__Aim of the exercise__
The expected output is exactly the lines below, starting at the line with "def pvDomInt (n" and ending at the line with "-- loop state: (wheels, bodies, figures, totalcars);", both included; no other line belongs in it.

===== Supplied data

-- pv_equiv track=rewrite | github.com/gregoryann/Python-Beginner-Examples | Edabit +1500 Python Challenges/Easy/Toy Car Workshop.py | cars
-- ===== SOURCE A (Python) =====
-- def cars(wheels, bodies, figures):
--     totalcars = 0
--     check = True
--     while check:
--         if wheels >= 4 and bodies >= 1 and figures >= 2:
--             wheels -= 4
--             bodies -= 1
--             figures -= 2
--             totalcars += 1
--         else:
--             check = False
--     return totalcars
-- ===== SOURCE B (Python) =====
-- def cars(wheels, bodies, figures):
--     return max(0, min(wheels // 4, bodies, figures // 2))
-- ===== Notes on version B (the rewrite author's own statement) =====
-- stated objective: simpler
-- what changed: Replaced the decrementing while-loop with the closed-form count max(0, min(wheels // 4, bodies, figures // 2)).
import Mathlib
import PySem

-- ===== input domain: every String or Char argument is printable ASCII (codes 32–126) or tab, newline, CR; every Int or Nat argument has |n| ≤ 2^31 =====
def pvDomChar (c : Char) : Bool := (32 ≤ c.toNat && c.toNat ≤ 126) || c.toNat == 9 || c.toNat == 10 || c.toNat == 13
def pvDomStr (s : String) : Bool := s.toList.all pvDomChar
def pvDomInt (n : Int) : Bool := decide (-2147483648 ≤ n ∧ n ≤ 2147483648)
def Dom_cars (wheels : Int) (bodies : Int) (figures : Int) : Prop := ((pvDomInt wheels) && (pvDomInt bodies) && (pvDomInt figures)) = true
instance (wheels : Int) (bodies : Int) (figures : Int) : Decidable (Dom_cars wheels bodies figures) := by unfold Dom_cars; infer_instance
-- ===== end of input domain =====

-- B replaces the decrementing while-loop by the closed-form count (simpler, O(1))

-- ===== PORT A =====
-- loop state: (wheels, bodies, figures, totalcars); the while-loop terminates since wheels decreases
def carsLoop (wheels : Int) (bodies : Int) (figures : Int) (totalcars : Int) : Int :=
  if wheels ≥ 4 ∧ bodies ≥ 1 ∧ figures ≥ 2 then
    carsLoop (wheels - 4) (bodies - 1) (figures - 2) (totalcars + 1)
  else totalcars
termination_by wheels.toNat
decreasing_by omega

def cars (wheels : Int) (bodies : Int) (figures : Int) : Int :=
  carsLoop wheels bodies figures 0

-- ===== PORT B =====
-- B: closed form, clamped at 0
def cars_alt (wheels : Int) (bodies : Int) (figures : Int) : Int :=
  max 0 (min (PySem.Int.floordiv wheels 4) (min bodies (PySem.Int.floordiv figures 2)))

-- ===== PRECONDITION & SPEC =====
def Spec_cars (wheels : Int) (bodies : Int) (figures : Int) (out : Int) : Prop := out = cars_alt wheels bodies figures
instance (wheels : Int) (bodies : Int) (figures : Int) (out : Int) : Decidable (Spec_cars wheels bodies figures out) := by unfold Spec_cars; infer_instance

-- ===== CLAIM (what is proved, stated in full; the proofs are below) =====
def Claim_equal_cars : Prop := ∀ (wheels : Int) (bodies : Int) (figures : Int), Dom_cars wheels bodies figures → Spec_cars wheels bodies figures (cars wheels bodies figures)

-- ===== LEMMAS AND PROOFS =====

-- ===== VERDICT (by name: the statement is the Claim_ definition above) =====
theorem carsLoop_closed (wheels bodies figures totalcars : Int) :
    carsLoop wheels bodies figures totalcars =
      totalcars + max 0 (min (PySem.Int.floordiv wheels 4) (min bodies (PySem.Int.floordiv figures 2))) := by
  induction wheels, bodies, figures, totalcars using carsLoop.induct with
  | case1 w b f t h ih =>
    rw [carsLoop, if_pos h, ih,
        PySem.Int.floordiv_eq_ediv_of_pos (a := w - 4) (by omega),
        PySem.Int.floordiv_eq_ediv_of_pos (a := f - 2) (by omega),
        PySem.Int.floordiv_eq_ediv_of_pos (a := w) (by omega),
        PySem.Int.floordiv_eq_ediv_of_pos (a := f) (by omega)]
    omega
  | case2 w b f t h =>
    rw [carsLoop, if_neg h,
        PySem.Int.floordiv_eq_ediv_of_pos (a := w) (by omega),
        PySem.Int.floordiv_eq_ediv_of_pos (a := f) (by omega)]
    omega

theorem cars_spec : Claim_equal_cars := by
  intro wheels bodies figures _
  show cars wheels bodies figures = cars_alt wheels bodies figures
  rw [cars, cars_alt, carsLoop_closed]
  omega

==========

__Solution to this exercise__
def pvDomInt (n : Int) : Bool := decide (-2147483648 ≤ n ∧ n ≤ 2147483648)
def Dom_cars (wheels : Int) (bodies : Int) (figures : Int) : Prop := ((pvDomInt wheels) && (pvDomInt bodies) && (pvDomInt figures)) = true
instance (wheels : Int) (bodies : Int) (figures : Int) : Decidable (Dom_cars wheels bodies figures) := by unfold Dom_cars; infer_instance
-- ===== end of input domain =====

-- B replaces the decrementing while-loop by the closed-form count (simpler, O(1))

-- ===== PORT A =====
-- loop state: (wheels, bodies, figures, totalcars); the while-loop terminates since wheels decreases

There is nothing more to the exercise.